Why do you like pentesting with Cobalt?
Honestly, there are many reasons. The first one is the ability to work from anywhere, which I really value. I also really enjoy the opportunity to collaborate and learn from other highly skilled pentesters, as well as the overall work dynamic, which makes projects both interesting and well-organized.
Would you recommend Cobalt to someone looking for a pentest? Why or why not?
Definitely yes. Because of the organization, the quality of the pentesters, and how the whole process is designed. Cobalt connects customers with highly skilled professionals and makes engagements run smoothly from start to finish, which is noticeable both for clients and for pentesters.
What do customers or the media often misunderstand about pentesters?
I think one of the biggest misunderstandings is the idea that a pentest is just running an automated tool. For a long time, many customers have associated pentesting with scanning and reporting, partly due to how some commercial solutions have been marketed.
In reality, a good pentest goes much further. It’s about understanding context, architecture, and the business itself, and having a human actively analyze the system with judgment and creativity.

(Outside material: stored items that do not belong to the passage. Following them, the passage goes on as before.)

-- pv_equiv track=rewrite | github.com/nextsync/aodv-en | firmware/tools/draw_topology.py | select_snapshot_ts
-- ===== SOURCE A (Python) =====
-- from typing import Dict, List, Optional, Tuple
--
-- def select_snapshot_ts(routes: List[Dict], requested: Optional[int]) -> int:
--     if not routes:
--         return 0
--
--     snapshots = sorted({r["snapshot_ts"] for r in routes if r["snapshot_ts"] > 0})
--     if not snapshots:
--         return 0
--
--     if requested is None:
--         return snapshots[-1]
--
--     # Pick the closest snapshot <= requested, else the earliest.
--     prior = [ts for ts in snapshots if ts <= requested]
--     if prior:
--         return prior[-1]
--     return snapshots[0]
-- ===== SOURCE B (Python) =====
-- from typing import Dict, List, Optional
--
-- def select_snapshot_ts(routes: List[Dict], requested: Optional[int]) -> int:
--     # One accumulating pass: track min, max and best <= requested over positive timestamps.
--     gmin = gmax = best = None
--     for r in routes:
--         ts = r["snapshot_ts"]
--         if ts > 0:
--             gmin = ts if gmin is None else min(gmin, ts)
--             gmax = ts if gmax is None else max(gmax, ts)
--             if requested is not None and ts <= requested:
--                 best = ts if best is None else max(best, ts)
--     if gmin is None:
--         return 0
--     if requested is None:
--         return gmax
--     return best if best is not None else gmin
-- ===== Notes on version B (the rewrite author's own statement) =====
-- stated objective: faster
-- what changed: Replaces build-a-set, sort it and scan for the last element <= requested by a single pass over routes maintaining three running aggregates (min, max, best <= requested) over positive timestamps.
import Mathlib
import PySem

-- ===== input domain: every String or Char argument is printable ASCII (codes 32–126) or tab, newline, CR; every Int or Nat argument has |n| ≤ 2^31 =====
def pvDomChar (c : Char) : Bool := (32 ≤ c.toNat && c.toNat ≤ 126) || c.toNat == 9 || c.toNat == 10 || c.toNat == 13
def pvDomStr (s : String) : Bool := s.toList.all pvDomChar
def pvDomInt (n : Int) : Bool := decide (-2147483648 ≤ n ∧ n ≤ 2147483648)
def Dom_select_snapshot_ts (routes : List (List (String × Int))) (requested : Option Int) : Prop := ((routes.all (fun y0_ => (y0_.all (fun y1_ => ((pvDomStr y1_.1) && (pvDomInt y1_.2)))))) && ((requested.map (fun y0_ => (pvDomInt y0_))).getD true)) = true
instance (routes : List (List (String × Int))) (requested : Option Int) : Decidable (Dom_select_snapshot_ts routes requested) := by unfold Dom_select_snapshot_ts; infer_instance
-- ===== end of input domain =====

-- B replaces A's build-a-set / sort / scan-for-last-≤-requested by a single accumulating pass
-- keeping three running aggregates (min, max, best ≤ requested) over the positive timestamps (objective: faster).

-- ===== PORT A =====
-- r["snapshot_ts"] (first-match lookup; key present on every route inside Pre_)
def routeTs (r : List (String × Int)) : Int := ((PySem.Dict.mk r).get? "snapshot_ts").getD 0

def select_snapshot_ts (routes : List (List (String × Int))) (requested : Option Int) : Int :=
  if routes = [] then 0
  else
    let snapshots := PySem.List.sorted (PySem.Set.ofList (routes.filterMap (fun r =>
      if routeTs r > 0 then some (routeTs r) else none))) (fun x => x) false
    if snapshots = [] then 0
    else
      match requested with
      | none => (PySem.List.pyGet? snapshots (-1)).getD 0
      | some q =>
        let prior := snapshots.filter (fun ts => decide (ts ≤ q))
        if prior ≠ [] then (PySem.List.pyGet? prior (-1)).getD 0
        else (PySem.List.pyGet? snapshots 0).getD 0

-- ===== PORT B =====
-- loop body of B: update (gmin, gmax, best) with one route
def bStep (requested : Option Int) (acc : Option Int × Option Int × Option Int)
    (r : List (String × Int)) : Option Int × Option Int × Option Int :=
  let ts := routeTs r
  if ts > 0 then
    ((some (acc.1.elim ts (fun m => min m ts))),
     (some (acc.2.1.elim ts (fun m => max m ts))),
     (match requested with
      | some q => if ts ≤ q then some (acc.2.2.elim ts (fun b => max b ts)) else acc.2.2
      | none => acc.2.2))
  else acc

def select_snapshot_ts_alt (routes : List (List (String × Int))) (requested : Option Int) : Int :=
  match routes.foldl (bStep requested) (none, none, none) with
  | (none, _, _) => 0
  | (some gmin, gmax, best) =>
    match requested with
    | none => gmax.getD gmin
    | some _ => best.getD gmin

It’s also true that some negative past experiences with poorly structured tests have contributed to that perception. In the end, it’s a cultural shift: showing that pentesting isn’t something negative, but a collaborative effort to identify real risks that automated tools simply won’t catch.
How do you see pentesting changing in 2026 and over the next few years?

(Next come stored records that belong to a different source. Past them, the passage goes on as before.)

-- pv_equiv track=rewrite | github.com/msrosenberg/ImpactFactor | Impact_Funcs.py | calculate_history_h_index
-- ===== SOURCE A (Python) =====
-- def calculate_history_h_index(citations: list, h: int) -> int:
--     tmp_cites = sorted(citations, reverse=True)
--     max_cites = max(tmp_cites)
--     hklist = [h]
--     k = 0
--     while max_cites > 2**k:
--         hk = 0
--         k += 1
--         for i, c in enumerate(tmp_cites):
--             if c >= (i+1) * 2**k:
--                 hk = i+1
--         if hk != 0:
--             hklist.append(hk)
--     return sum(hklist)
-- ===== SOURCE B (Python) =====
-- def calculate_history_h_index(citations: list, h: int) -> int:
--     cs = sorted(citations, reverse=True)
--     m = cs[0]
--     total = h
--     k = 1
--     while m > 2 ** (k - 1):
--         t = 2 ** k
--         lo, hi = 0, len(cs)
--         while lo < hi:
--             mid = (lo + hi) // 2
--             if cs[mid] >= (mid + 1) * t:
--                 lo = mid + 1
--             else:
--                 hi = mid
--         total += lo
--         k += 1
--     return total
-- ===== Notes on version B (the rewrite author's own statement) =====
-- stated objective: faster
-- what changed: Per doubling threshold, B replaces A's full linear scan (tracking the last satisfying index) by a binary search for the prefix boundary on the descending-sorted list, and accumulates the sum directly instead of building a list.
-- outside the precondition, e.g. on calculate_history_h_index([], 3): A raises ValueError, B raises IndexError
import Mathlib
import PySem

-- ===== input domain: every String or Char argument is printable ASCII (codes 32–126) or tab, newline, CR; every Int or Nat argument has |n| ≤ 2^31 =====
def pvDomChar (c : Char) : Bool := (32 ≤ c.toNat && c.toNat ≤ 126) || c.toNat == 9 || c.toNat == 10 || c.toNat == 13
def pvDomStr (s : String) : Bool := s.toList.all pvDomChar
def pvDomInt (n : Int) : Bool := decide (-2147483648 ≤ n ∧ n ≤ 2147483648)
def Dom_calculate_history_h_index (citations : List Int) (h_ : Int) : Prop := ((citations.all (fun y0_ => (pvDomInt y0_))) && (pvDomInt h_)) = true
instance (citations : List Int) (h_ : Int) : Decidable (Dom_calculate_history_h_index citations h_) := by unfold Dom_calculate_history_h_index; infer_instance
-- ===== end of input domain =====

-- B replaces A's linear inner scan per threshold by a binary search over the
-- descending-sorted list (the satisfying indices form a prefix), accumulating
-- the sum directly instead of building a list.

-- ===== PORT A =====
-- inner for-loop over enumerate(tmp_cites): hk = last i+1 with c >= (i+1)*t
def pvAInner (tmp : List Int) (t : Int) : Int :=
  (PySem.List.enumerate tmp 0).foldl
    (fun hk p => if p.2 ≥ (p.1 + 1) * t then p.1 + 1 else hk) 0

-- while max_cites > 2**k: k += 1; compute hk for threshold 2**k; append if ≠ 0
def pvALoop (tmp : List Int) (maxc : Int) (k : Nat) (hklist : List Int) : List Int :=
  if maxc > (2 : Int) ^ k then
    let hk := pvAInner tmp ((2 : Int) ^ (k + 1))
    pvALoop tmp maxc (k + 1) (if hk ≠ 0 then hklist ++ [hk] else hklist)
  else hklist
termination_by maxc.toNat - k
decreasing_by
  have h2 : (k : Int) < (2 : Int) ^ k := by exact_mod_cast Nat.lt_two_pow_self
  omega

def calculate_history_h_index (citations : List Int) (h_ : Int) : Int :=
  let tmp := PySem.List.sorted citations (fun x => x) true
  match PySem.List.max? tmp (fun x => x) with
  | none => 0  -- unreachable inside Pre_: Python's max([]) raises ValueError
  | some maxc => (pvALoop tmp maxc 0 [h_]).sum

-- ===== PORT B =====
-- binary search: first index where cs[mid] >= (mid+1)*t fails
def pvBsearch (cs : List Int) (t : Int) (lo hi : Nat) : Nat :=
  if lo < hi then
    let mid := (lo + hi) / 2
    if cs.getD mid 0 ≥ ((mid : Int) + 1) * t then pvBsearch cs t (mid + 1) hi
    else pvBsearch cs t lo mid
  else lo
termination_by hi - lo
decreasing_by all_goals omega

def pvBLoop (cs : List Int) (m : Int) (k : Nat) (total : Int) : Int :=
  if m > (2 : Int) ^ (k - 1) then
    pvBLoop cs m (k + 1) (total + (pvBsearch cs ((2 : Int) ^ k) 0 cs.length : Int))
  else total
termination_by m.toNat + 1 - k
decreasing_by
  have h2 : ((k - 1 : Nat) : Int) < (2 : Int) ^ (k - 1) := by exact_mod_cast Nat.lt_two_pow_self
  omega

def calculate_history_h_index_alt (citations : List Int) (h_ : Int) : Int :=
  let cs := PySem.List.sorted citations (fun x => x) true
  match PySem.List.pyGet? cs 0 with
  | none => 0  -- unreachable inside Pre_: Python's cs[0] raises IndexError
  | some m => pvBLoop cs m 1 h_

-- ===== PRECONDITION & SPEC =====
-- A raises ValueError (max of empty sequence) on [], and B raises IndexError there.
def Pre_calculate_history_h_index (citations : List Int) (h_ : Int) : Prop := citations ≠ []
instance (citations : List Int) (h_ : Int) : Decidable (Pre_calculate_history_h_index citations h_) := by
  unfold Pre_calculate_history_h_index; infer_instance

def pvWitness_calculate_history_h_index : List Int × Int := ([5, 17, 3, 0, 9], 2)

def Spec_calculate_history_h_index (citations : List Int) (h_ : Int) (out : Int) : Prop := out = calculate_history_h_index_alt citations h_
instance (citations : List Int) (h_ : Int) (out : Int) : Decidable (Spec_calculate_history_h_index citations h_ out) := by unfold Spec_calculate_history_h_index; infer_instance

-- ===== CLAIM (what is proved, stated in full; the proofs are below) =====
def Claim_equal_calculate_history_h_index : Prop := ∀ (citations : List Int) (h_ : Int), Dom_calculate_history_h_index citations h_ → Pre_calculate_history_h_index citations h_ → Spec_calculate_history_h_index citations h_ (calculate_history_h_index citations h_)

-- ===== LEMMAS AND PROOFS =====

-- the satisfying condition at (global) index i, for list cs and threshold t
def pvSat (cs : List Int) (t : Int) (i : Nat) : Prop := cs.getD i 0 ≥ ((i : Int) + 1) * t

-- descending lists: satisfying indices form a prefix
lemma pvSat_prefix {cs : List Int} {t : Int} (hdesc : cs.Pairwise (fun a b => b ≤ a))
    (ht : 0 < t) {i j : Nat} (hij : i ≤ j) (hj : j < cs.length) (hs : pvSat cs t j) :
    pvSat cs t i := by
  unfold pvSat at *
  rcases lt_or_eq_of_le hij with h | h
  · have hi : i < cs.length := lt_trans h hj
    have hle : cs[j] ≤ cs[i] := (List.pairwise_iff_getElem.mp hdesc) i j hi hj h
    rw [List.getD_eq_getElem cs 0 hj] at hs
    rw [List.getD_eq_getElem cs 0 hi]
    have : ((i : Int) + 1) * t ≤ ((j : Int) + 1) * t := by
      apply mul_le_mul_of_nonneg_right _ (le_of_lt ht)
      exact_mod_cast by omega
    omega
  · subst h; exact hs

-- boundary predicate: r is THE prefix length
def pvBnd (cs : List Int) (t : Int) (r : Nat) : Prop :=
  r ≤ cs.length ∧ (∀ i < r, pvSat cs t i) ∧ (r < cs.length → ¬ pvSat cs t r)

lemma pvBnd_unique {cs : List Int} {t : Int} {r1 r2 : Nat}
    (h1 : pvBnd cs t r1) (h2 : pvBnd cs t r2) : r1 = r2 := by
  obtain ⟨hr1, hall1, hbd1⟩ := h1
  obtain ⟨hr2, hall2, hbd2⟩ := h2
  by_contra hne
  rcases Nat.lt_or_ge r1 r2 with h | h
  · exact hbd1 (lt_of_lt_of_le h hr2) (hall2 r1 h)
  · have h' : r2 < r1 := by omega
    exact hbd2 (lt_of_lt_of_le h' hr1) (hall1 r2 h')

lemma pvBsearch_bnd {cs : List Int} {t : Int} (hdesc : cs.Pairwise (fun a b => b ≤ a))
    (ht : 0 < t) : ∀ (n lo hi : Nat), hi - lo ≤ n → lo ≤ hi → hi ≤ cs.length →
    (∀ i < lo, pvSat cs t i) → (∀ i, hi ≤ i → i < cs.length → ¬ pvSat cs t i) →
    pvBnd cs t (pvBsearch cs t lo hi) := by
  intro n
  induction n with
  | zero =>
    intro lo hi h1 h2 h3 h4 h5
    have heq : ¬ (lo < hi) := by omega
    rw [pvBsearch]; simp only [heq, if_false]
    exact ⟨by omega, h4, fun h => h5 lo (by omega) h⟩
  | succ n ih =>
    intro lo hi h1 h2 h3 h4 h5
    rw [pvBsearch]
    by_cases hlt : lo < hi
    · simp only [hlt, if_true]
      set mid := (lo + hi) / 2 with hmid
      by_cases hc : cs.getD mid 0 ≥ ((mid : Int) + 1) * t
      · simp only [hc, if_true]
        apply ih (mid + 1) hi (by omega) (by omega) h3
        · intro i hi'
          exact pvSat_prefix hdesc ht (by omega) (by omega) hc
        · exact h5
      · simp only [hc, if_false]
        apply ih lo mid (by omega) (by omega) (by omega) h4
        intro i hmi hilen hsat
        exact hc (pvSat_prefix hdesc ht hmi hilen hsat)
    · simp only [hlt, if_false]
      exact ⟨by omega, h4, fun h => h5 lo (by omega) h⟩

-- A's fold, structurally (s = next enumerate index)
def pvAFold (t : Int) (cs : List Int) (s a : Int) : Int :=
  (PySem.List.enumerate cs s).foldl
    (fun hk p => if p.2 ≥ (p.1 + 1) * t then p.1 + 1 else hk) a

lemma pvAFold_nil (t : Int) (s a : Int) : pvAFold t [] s a = a := by
  simp [pvAFold, PySem.List.enumerate_nil]

lemma pvAFold_cons (t : Int) (c : Int) (cs : List Int) (s a : Int) :
    pvAFold t (c :: cs) s a = pvAFold t cs (s + 1) (if c ≥ (s + 1) * t then s + 1 else a) := by
  simp [pvAFold, PySem.List.enumerate_cons]

lemma pvAFold_cases (t : Int) (cs : List Int) (s a : Int) :
    pvAFold t cs s a = a ∨
      ∃ k : Nat, k < cs.length ∧ cs.getD k 0 ≥ (s + k + 1) * t ∧ pvAFold t cs s a = s + k + 1 := by
  induction cs generalizing s a with
  | nil => left; exact pvAFold_nil t s a
  | cons c cs ih =>
    rw [pvAFold_cons]
    rcases ih (s + 1) (if c ≥ (s + 1) * t then s + 1 else a) with h | ⟨k, hk, hs, hr⟩
    · rw [h]
      by_cases hc : c ≥ (s + 1) * t
      · right
        exact ⟨0, by simp, by simpa using hc, by simp [hc]⟩
      · left; simp [hc]
    · right
      refine ⟨k + 1, by simpa using hk, ?_, ?_⟩
      · simpa [List.getD_cons_succ] using (by push_cast at hs ⊢; linarith : cs.getD k 0 ≥ (s + ((k : Int) + 1) + 1) * t)
      · rw [hr]; push_cast; ring

lemma pvAFold_ge (t : Int) (cs : List Int) (s a : Int) (k : Nat)
    (hk : k < cs.length) (hs : cs.getD k 0 ≥ (s + k + 1) * t) :
    s + k + 1 ≤ pvAFold t cs s a := by
  induction cs generalizing s a k with
  | nil => simp at hk
  | cons c cs ih =>
    rw [pvAFold_cons]
    cases k with
    | zero =>
      simp only [List.getD_cons_zero] at hs
      have hc : c ≥ (s + 1) * t := by push_cast at hs; linarith
      rw [if_pos hc]
      rcases pvAFold_cases t cs (s + 1) (s + 1) with h | ⟨k', _, _, hr⟩
      · rw [h]; push_cast; omega
      · rw [hr]; push_cast; omega
    | succ k =>
      rw [List.getD_cons_succ] at hs
      have := ih (s + 1) (if c ≥ (s + 1) * t then s + 1 else a) k (by simpa using hk)
        (by push_cast at hs ⊢; linarith)
      push_cast at this ⊢
      linarith

lemma pvAInner_bnd {cs : List Int} {t : Int} (hdesc : cs.Pairwise (fun a b => b ≤ a))
    (ht : 0 < t) : 0 ≤ pvAInner cs t ∧ pvBnd cs t (pvAInner cs t).toNat := by
  have heq : pvAInner cs t = pvAFold t cs 0 0 := rfl
  rcases pvAFold_cases t cs 0 0 with h | ⟨k, hk, hs, hr⟩
  · rw [heq, h]
    refine ⟨le_refl 0, by simp, by simp, ?_⟩
    intro _ hsat
    have hsat' : cs.getD 0 0 ≥ ((0 : Int) + (0 : Nat) + 1) * t := by
      unfold pvSat at hsat; push_cast at hsat ⊢; linarith
    have := pvAFold_ge t cs 0 0 0 (by omega) hsat'
    rw [h] at this; omega
  · rw [heq, hr]
    have hsk : pvSat cs t k := by unfold pvSat; push_cast at hs ⊢; linarith
    have htn : ((0 : Int) + (k : Int) + 1).toNat = k + 1 := by omega
    rw [htn]
    refine ⟨by omega, by omega, ?_, ?_⟩
    · intro i hik
      exact pvSat_prefix hdesc ht (by omega) hk hsk
    · intro hlen hsat
      have hsat' : cs.getD (k + 1) 0 ≥ ((0 : Int) + ((k + 1 : Nat) : Int) + 1) * t := by
        unfold pvSat at hsat; push_cast at hsat ⊢; linarith
      have := pvAFold_ge t cs 0 0 (k + 1) hlen hsat'
      rw [hr] at this
      push_cast at this
      omega

lemma pvInner_eq_bsearch {cs : List Int} {t : Int} (hdesc : cs.Pairwise (fun a b => b ≤ a))
    (ht : 0 < t) : pvAInner cs t = (pvBsearch cs t 0 cs.length : Int) := by
  obtain ⟨hnn, hbnd⟩ := pvAInner_bnd hdesc ht
  have hb : pvBnd cs t (pvBsearch cs t 0 cs.length) :=
    pvBsearch_bnd hdesc ht cs.length 0 cs.length (by omega) (by omega) le_rfl
      (by omega) (by omega)
  have := pvBnd_unique hbnd hb
  omega

lemma pvLoop_eq {cs : List Int} {maxc : Int} (hdesc : cs.Pairwise (fun a b => b ≤ a)) :
    ∀ (k : Nat) (acc : List Int), (pvALoop cs maxc k acc).sum = pvBLoop cs maxc (k + 1) acc.sum := by
  suffices H : ∀ (n k : Nat) (acc : List Int), maxc.toNat - k ≤ n →
      (pvALoop cs maxc k acc).sum = pvBLoop cs maxc (k + 1) acc.sum by
    intro k acc; exact H (maxc.toNat - k) k acc le_rfl
  intro n
  induction n with
  | zero =>
    intro k acc hn
    rw [pvALoop, pvBLoop]
    have hg : ¬ maxc > (2 : Int) ^ k := by
      intro hg
      have h2 : (k : Int) < (2 : Int) ^ k := by exact_mod_cast Nat.lt_two_pow_self
      omega
    simp only [Nat.add_sub_cancel]
    rw [if_neg hg, if_neg hg]
  | succ n ih =>
    intro k acc hn
    rw [pvALoop, pvBLoop]
    simp only [Nat.add_sub_cancel]
    by_cases hg : maxc > (2 : Int) ^ k
    · rw [if_pos hg, if_pos hg]
      have h2 : (k : Int) < (2 : Int) ^ k := by exact_mod_cast Nat.lt_two_pow_self
      have ht : (0 : Int) < (2 : Int) ^ (k + 1) := by positivity
      have hhk : pvAInner cs ((2 : Int) ^ (k + 1)) = (pvBsearch cs ((2 : Int) ^ (k + 1)) 0 cs.length : Int) :=
        pvInner_eq_bsearch hdesc ht
      have hacc : (if pvAInner cs ((2 : Int) ^ (k + 1)) ≠ 0 then acc ++ [pvAInner cs ((2 : Int) ^ (k + 1))] else acc).sum
          = acc.sum + (pvBsearch cs ((2 : Int) ^ (k + 1)) 0 cs.length : Int) := by
        by_cases hz : pvAInner cs ((2 : Int) ^ (k + 1)) ≠ 0
        · rw [if_pos hz, List.sum_append, List.sum_cons, List.sum_nil, hhk]; ring
        · rw [if_neg hz]
          push Not at hz
          rw [← hhk, hz, add_zero]
      rw [ih (k + 1) _ (by omega)]
      rw [hacc]
    · rw [if_neg hg, if_neg hg]

-- ===== VERDICT (by name: the statement is the Claim_ definition above) =====
lemma pvFoldl_max_eq (l : List Int) (x : Int) (h : ∀ y ∈ l, y ≤ x) : l.foldl max x = x := by
  induction l with
  | nil => rfl
  | cons c l ih =>
    simp only [List.foldl_cons]
    rw [max_eq_left (h c (by simp))]
    exact ih (fun y hy => h y (by simp [hy]))

theorem calculate_history_h_index_spec : Claim_equal_calculate_history_h_index := by
  intro citations h_ _ hpre
  unfold Spec_calculate_history_h_index calculate_history_h_index calculate_history_h_index_alt
  have hne : PySem.List.sorted citations (fun x => x) true ≠ [] := by
    rw [Ne, PySem.List.sorted_eq_nil_iff]; exact hpre
  obtain ⟨c, rest, hcs⟩ := List.exists_cons_of_ne_nil hne
  have hdesc : (PySem.List.sorted citations (fun x => x) true).Pairwise (fun a b => b ≤ a) := by
    simpa using PySem.List.sorted_pairwise_rev citations (fun x => x)
  rw [hcs]
  rw [hcs] at hdesc
  have hhead : ∀ y ∈ rest, y ≤ c := (List.pairwise_cons.mp hdesc).1
  have hmax : PySem.List.max? (c :: rest) (fun x => x) = some c := by
    rw [PySem.List.max?_id_cons, pvFoldl_max_eq rest c hhead]
  have hget : PySem.List.pyGet? (c :: rest) (0 : Int) = some c := by
    simp [PySem.List.pyGet?, PySem.List.pyIdx?]
  simp only [hmax, hget]
  rw [pvLoop_eq hdesc 0 [h_]]
  simp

I believe pentesting will become less about automation and much more context-driven, even with all the AI integration we’re seeing today. AI is already very good at enumeration, pattern matching, and finding known vulnerabilities at scale, which will raise the baseline across the industry. However, its real value will be in reducing noise and accelerating analysis, not in replacing human judgment.
Professional pentesting will increasingly focus on design flaws, logic issues, and misconfigurations, and on understanding entire systems rather than isolated vulnerabilities. At the same time, AI is changing how applications are built, which introduces new attack surfaces around models, integrations, and automated workflows. In that context, the pentester’s role evolves into making judgment calls under real-world constraints, knowing how far to go without breaking things, and clearly explaining risk and impact. AI removes repetitive work, but the real differentiator will remain critical thinking, creativity, and the ability to build trust.
What’s one non-technical skill (e.g., writing, communication, project management) that you believe is becoming critically important for a successful pentester, and how do you cultivate it?
Without a doubt, communication. Knowing how to talk to customers, how to translate a technical vulnerability into something that makes sense from a business perspective, and how to explain risk without creating unnecessary fear is critical. A strong finding loses value if it’s not communicated properly.
It’s a skill I’m always working to improve. Sometimes it goes better, sometimes not so much, but it’s something I consistently work on. Listening to the customer and adapting the message depending on whether you’re speaking to technical or business stakeholders makes a big difference.
What's your p(Doom)?
I’d say my p(Doom) is moderate to high, not because of the technology itself, but because of the human factor. There are too many people doing things in the most comfortable or “lazy” way possible, and that shows in the overall quality of how security is implemented and tested.
That said, I don’t think it’s inevitable. When professionals take the work seriously, understand the context, and go beyond the bare minimum, risk drops significantly. The real problem isn’t a lack of tools, but a lack of judgment and commitment.